Лукас садится, Виктор наливает ему, осушает свой собственный стакан, снова наполняет:

— Я хотел бы предложить вам водки получше, например, той, что привезла мне сестра, когда приезжала навестить меня, но, к сожалению, ничего не осталось. Сестра приезжала ко мне в июле, было очень жарко, помните. Я не люблю жару, не люблю лето. Дождливое, прохладное лето — да, но от зноя я положительно заболеваю.

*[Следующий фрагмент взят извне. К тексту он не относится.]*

-- pv_equiv track=rewrite | github.com/evelinamorim/wordembedding | util.py | read_tag_type
-- ===== SOURCE A (Python) =====
-- def read_tag_type(tag_str):
--      i = 0
--      n = len(tag_str)
--      tag_type = ''
--      while (i<n):
--          if (tag_str[i]==' ' or tag_str[i]=='>'):
--              break
--          else:
--             if (tag_str[i]!='<'):
--                 tag_type = tag_type + tag_str[i]
--          i = i + 1
--      return tag_type
-- ===== SOURCE B (Python) =====
-- def read_tag_type(tag_str):
--     cands = [k for k in (tag_str.find(' '), tag_str.find('>')) if k != -1]
--     idx = min(cands) if cands else len(tag_str)
--     prefix = tag_str[:idx]
--     return ''.join(c for c in prefix if c != '<')
-- ===== Notes on version B (the rewrite author's own statement) =====
-- stated objective: faster
-- what changed: Replaces A's index-driven while loop with quadratic string concatenation by a find-the-boundary / slice / filter-join decomposition using str.find and a single join.
import Mathlib
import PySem

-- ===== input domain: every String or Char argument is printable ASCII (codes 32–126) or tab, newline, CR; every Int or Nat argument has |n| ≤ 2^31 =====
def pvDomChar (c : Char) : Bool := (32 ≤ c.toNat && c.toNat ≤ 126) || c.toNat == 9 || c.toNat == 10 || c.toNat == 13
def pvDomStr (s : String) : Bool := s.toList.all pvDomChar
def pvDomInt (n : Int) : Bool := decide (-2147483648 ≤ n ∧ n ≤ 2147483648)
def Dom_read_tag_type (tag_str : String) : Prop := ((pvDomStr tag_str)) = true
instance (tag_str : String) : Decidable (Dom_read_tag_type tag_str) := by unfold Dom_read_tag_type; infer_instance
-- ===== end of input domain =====

-- B replaces A's index-driven while loop by a find-boundary / slice / filter-join decomposition; return value proved equal on all inputs.


-- ===== PORT A =====
-- the while loop over i: structural recursion over the remaining characters, acc = tag_type
def readTagLoop : List Char → List Char → List Char
  | [], acc => acc
  | c :: rest, acc =>
    if c = ' ' ∨ c = '>' then acc
    else if c ≠ '<' then readTagLoop rest (acc ++ [c])
    else readTagLoop rest acc

def read_tag_type (tag_str : String) : String :=
  String.ofList (readTagLoop tag_str.toList [])

-- ===== PORT B =====
def read_tag_type_alt (tag_str : String) : String :=
  let cands := [PySem.Str.find tag_str " ", PySem.Str.find tag_str ">"].filter (fun k => k != -1)
  let idx : Int :=
    match PySem.List.min? cands id with
    | some m => m
    | none => (PySem.Str.len tag_str : Int)
  let pre := PySem.Str.slice tag_str none (some idx)
  PySem.Str.join "" ((pre.toList.filter (fun c => c != '<')).map (fun c => String.ofList [c]))

-- ===== PRECONDITION & SPEC =====
def Spec_read_tag_type (tag_str : String) (out : String) : Prop := out = read_tag_type_alt tag_str
instance (tag_str : String) (out : String) : Decidable (Spec_read_tag_type tag_str out) := by unfold Spec_read_tag_type; infer_instance

-- ===== CLAIM (what is proved, stated in full; the proofs are below) =====
def Claim_equal_read_tag_type : Prop := ∀ (tag_str : String), Dom_read_tag_type tag_str → Spec_read_tag_type tag_str (read_tag_type tag_str)

-- ===== LEMMAS AND PROOFS =====

-- the loop guard/filter predicate, named so that simp does not re-normalise it
def pvQ : Char → Bool := fun c => !(c == ' ' || c == '>')

theorem pvQ_space : pvQ ' ' = false := rfl
theorem pvQ_gt : pvQ '>' = false := rfl
theorem pvQ_true {c : Char} (h1 : c ≠ ' ') (h2 : c ≠ '>') : pvQ c = true := by
  simp [pvQ, h1, h2]

-- A's loop appends, to the accumulator, the non-'<' characters before the first ' ' or '>'
theorem readTagLoop_eq (l acc : List Char) :
    readTagLoop l acc = acc ++ (l.takeWhile pvQ).filter (fun c => c != '<') := by
  induction l generalizing acc with
  | nil => simp [readTagLoop]
  | cons c rest ih =>
    by_cases h : c = ' ' ∨ c = '>'
    · have hb : pvQ c = false := by rcases h with h | h <;> subst h <;> rfl
      simp [readTagLoop, h, List.takeWhile_cons, hb]
    · have h1 : c ≠ ' ' := fun hc => h (Or.inl hc)
      have h2' : c ≠ '>' := fun hc => h (Or.inr hc)
      have hb : pvQ c = true := pvQ_true h1 h2'
      by_cases h2 : c = '<'
      · subst h2
        simp [readTagLoop, h, ih, List.takeWhile_cons, hb, List.filter_cons]
      · simp [readTagLoop, h, h2, ih, List.takeWhile_cons, hb, List.filter_cons]

theorem singleton_prefix_drop (c : Char) (l : List Char) (k : Nat) :
    ([c] <+: l.drop k) ↔ l[k]? = some c := by
  rw [← List.head?_drop]
  cases l.drop k with
  | nil => simp
  | cons a t => simp [List.cons_prefix_iff]

theorem singleton_infix_iff_mem (c : Char) (l : List Char) : ([c] <:+: l) ↔ c ∈ l := by
  constructor
  · intro h; exact h.mem (by simp)
  · intro h; obtain ⟨s, t, rfl⟩ := List.append_of_mem h
    exact ⟨s, t, by simp⟩

-- characterisation of the first single-character occurrence
theorem find_single_spec (l : List Char) (c : Char) (h : 0 ≤ PySem.Chars.find l [c]) :
    l[(PySem.Chars.find l [c]).toNat]? = some c ∧
      ∀ k < (PySem.Chars.find l [c]).toNat, l[k]? ≠ some c := by
  obtain ⟨h1, h2⟩ := PySem.Chars.find_spec (s := l) (sub := [c]) h
  refine ⟨(singleton_prefix_drop c l _).1 h1, fun k hk hc => h2 k hk ?_⟩
  exact (singleton_prefix_drop c l k).2 hc

theorem not_mem_of_find_neg (l : List Char) (c : Char)
    (h : PySem.Chars.find l [c] = -1) : c ∉ l := by
  have := (PySem.Chars.find_eq_neg_one_iff l [c]).1 h
  exact fun hm => this ((singleton_infix_iff_mem c l).2 hm)

-- the prefix up to the first ' '/'>' boundary is exactly the takeWhile
theorem take_eq_takeWhile (l : List Char) (m : Nat) (hm : m ≤ l.length)
    (hlt : ∀ k, k < m → l[k]? ≠ some ' ' ∧ l[k]? ≠ some '>')
    (hend : m = l.length ∨ l[m]? = some ' ' ∨ l[m]? = some '>') :
    l.take m = l.takeWhile pvQ := by
  induction l generalizing m with
  | nil => simp
  | cons c rest ih =>
    cases m with
    | zero =>
      rcases hend with h | h | h
      · simp at h
      all_goals
        simp at h
        subst h
        simp [List.takeWhile_cons, pvQ_space, pvQ_gt]
    | succ m' =>
      have h0 := hlt 0 (Nat.succ_pos _)
      simp at h0
      have hb : pvQ c = true := pvQ_true h0.1 h0.2
      simp only [List.take_succ_cons, List.takeWhile_cons, hb, if_true, List.cons.injEq, true_and]
      refine ih m' (by simpa using hm) (fun k hk => ?_) ?_
      · have := hlt (k+1) (by omega)
        simpa using this
      · rcases hend with h | h | h
        · left; simpa using h
        · right; left; simpa using h
        · right; right; simpa using h

theorem takeWhile_eq_self_of_no_boundary (l : List Char) (hs : ' ' ∉ l) (hg : '>' ∉ l) :
    l.takeWhile pvQ = l := by
  induction l with
  | nil => simp
  | cons c rest ih =>
    simp at hs hg
    have h1 : c ≠ ' ' := fun hc => hs.1 hc.symm
    have h2 : c ≠ '>' := fun hc => hg.1 hc.symm
    simp [List.takeWhile_cons, pvQ_true h1 h2, ih hs.2 hg.2]

-- take up to a boundary position (a ' ' or '>' with none before) is the takeWhile
theorem boundary_take (l : List Char) (m : Nat)
    (hat : l[m]? = some ' ' ∨ l[m]? = some '>')
    (hbef : ∀ k, k < m → l[k]? ≠ some ' ' ∧ l[k]? ≠ some '>') :
    l.take m = l.takeWhile pvQ := by
  have hlt : m < l.length := by
    rcases hat with h | h <;> exact (List.getElem?_eq_some_iff.1 h).1
  exact take_eq_takeWhile l m (Nat.le_of_lt hlt) hbef (Or.inr hat)

theorem slice_to_toNat (l : List Char) (n : Int) (hn : 0 ≤ n) :
    PySem.List.slice l none (some n) = l.take n.toNat := by
  have h2 : n = ((n.toNat : Nat) : Int) := by omega
  conv_lhs => rw [h2]
  rw [PySem.List.slice_to_natCast]

theorem min2_eq (a b : Int) : PySem.List.min? [a, b] id = some (if b < a then b else a) := by
  simp [PySem.List.min?]
  split_ifs <;> rfl

-- B's computed slice is the takeWhile prefix
theorem alt_slice_eq (l : List Char) :
    (let cands := [PySem.Chars.find l [' '], PySem.Chars.find l ['>']].filter (fun k => k != -1)
     let idx : Int := match PySem.List.min? cands id with
       | some m => m
       | none => (l.length : Int)
     PySem.List.slice l none (some idx)) =
    l.takeWhile pvQ := by
  have hi1 := PySem.Chars.neg_one_le_find l [' ']
  have hj1 := PySem.Chars.neg_one_le_find l ['>']
  set i := PySem.Chars.find l [' '] with hidef
  set j := PySem.Chars.find l ['>'] with hjdef
  by_cases hi : i = -1
  · by_cases hj : j = -1
    · have hs := not_mem_of_find_neg l ' ' hi
      have hg := not_mem_of_find_neg l '>' hj
      simp only [hi, hj]
      simp [PySem.List.min?]
      exact (takeWhile_eq_self_of_no_boundary l hs hg).symm
    · have hj0 : 0 ≤ j := by omega
      obtain ⟨hat, hbef⟩ := find_single_spec l '>' hj0
      have hs := not_mem_of_find_neg l ' ' hi
      simp only [hi, hj]
      simp [hj, PySem.List.min?]
      rw [slice_to_toNat l j hj0]
      refine boundary_take l j.toNat (Or.inr hat) (fun k hk => ?_)
      exact ⟨fun h => hs (List.mem_of_getElem? h), hbef k hk⟩
  · have hi0 : 0 ≤ i := by omega
    obtain ⟨hati, hbefi⟩ := find_single_spec l ' ' hi0
    by_cases hj : j = -1
    · have hg := not_mem_of_find_neg l '>' hj
      simp only [hi, hj]
      simp [hi, hj, PySem.List.min?]
      rw [slice_to_toNat l i hi0]
      refine boundary_take l i.toNat (Or.inl hati) (fun k hk => ?_)
      exact ⟨hbefi k hk, fun h => hg (List.mem_of_getElem? h)⟩
    · have hj0 : 0 ≤ j := by omega
      obtain ⟨hatj, hbefj⟩ := find_single_spec l '>' hj0
      simp only [hi, hj]
      simp [hi, hj, min2_eq]
      by_cases hlt : j < i
      · simp [hlt]
        rw [slice_to_toNat l j hj0]
        refine boundary_take l j.toNat (Or.inr hatj) (fun k hk => ?_)
        exact ⟨hbefi k (by omega), hbefj k hk⟩
      · simp [hlt]
        rw [slice_to_toNat l i hi0]
        refine boundary_take l i.toNat (Or.inl hati) (fun k hk => ?_)
        exact ⟨hbefi k hk, hbefj k (by omega)⟩

-- ===== VERDICT (by name: the statement is the Claim_ definition above) =====
theorem read_tag_type_spec : Claim_equal_read_tag_type := by
  intro tag_str _
  unfold Spec_read_tag_type read_tag_type read_tag_type_alt
  rw [← String.toList_inj]
  have hslice := alt_slice_eq tag_str.toList
  simp only at hslice
  simp only [String.length_toList] at hslice
  simp only [readTagLoop_eq, List.nil_append]
  simp [PySem.Str.toList_join, List.map_map, Function.comp, pvQ]
  rw [hslice]
  simp only [Function.comp_def, String.toList_ofList]
  simp [PySem.Chars.join_nil_singletons]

Приехав, сестра привезла мне литр абрикосовой водки, которую обычно пьют в нашей местности. Сестра, видимо, думала, что этой бутылки хватит на весь год или по крайней мере до Рождества. На самом деле в первый вечер я уже выпил половину. Мне было стыдно, и я сначала спрятал бутылку, потом пошел и купил бутылку посредственной водки — другой в магазинах не найдешь; наполнил ею бутылку сестры и выставил ее на видном месте, на том серванте, который перед вами.

Так я пил каждый вечер плохую абрикосовую водку, а сестра была спокойна, потому что на видном месте стояла ее собственная бутылка, уровень жидкости в которой почти не убывал. Раз или два, чтобы было естественнее, я наливал себе маленькую рюмочку этой водки и делал вид, что смакую ее, хотя качество ее уже было хуже.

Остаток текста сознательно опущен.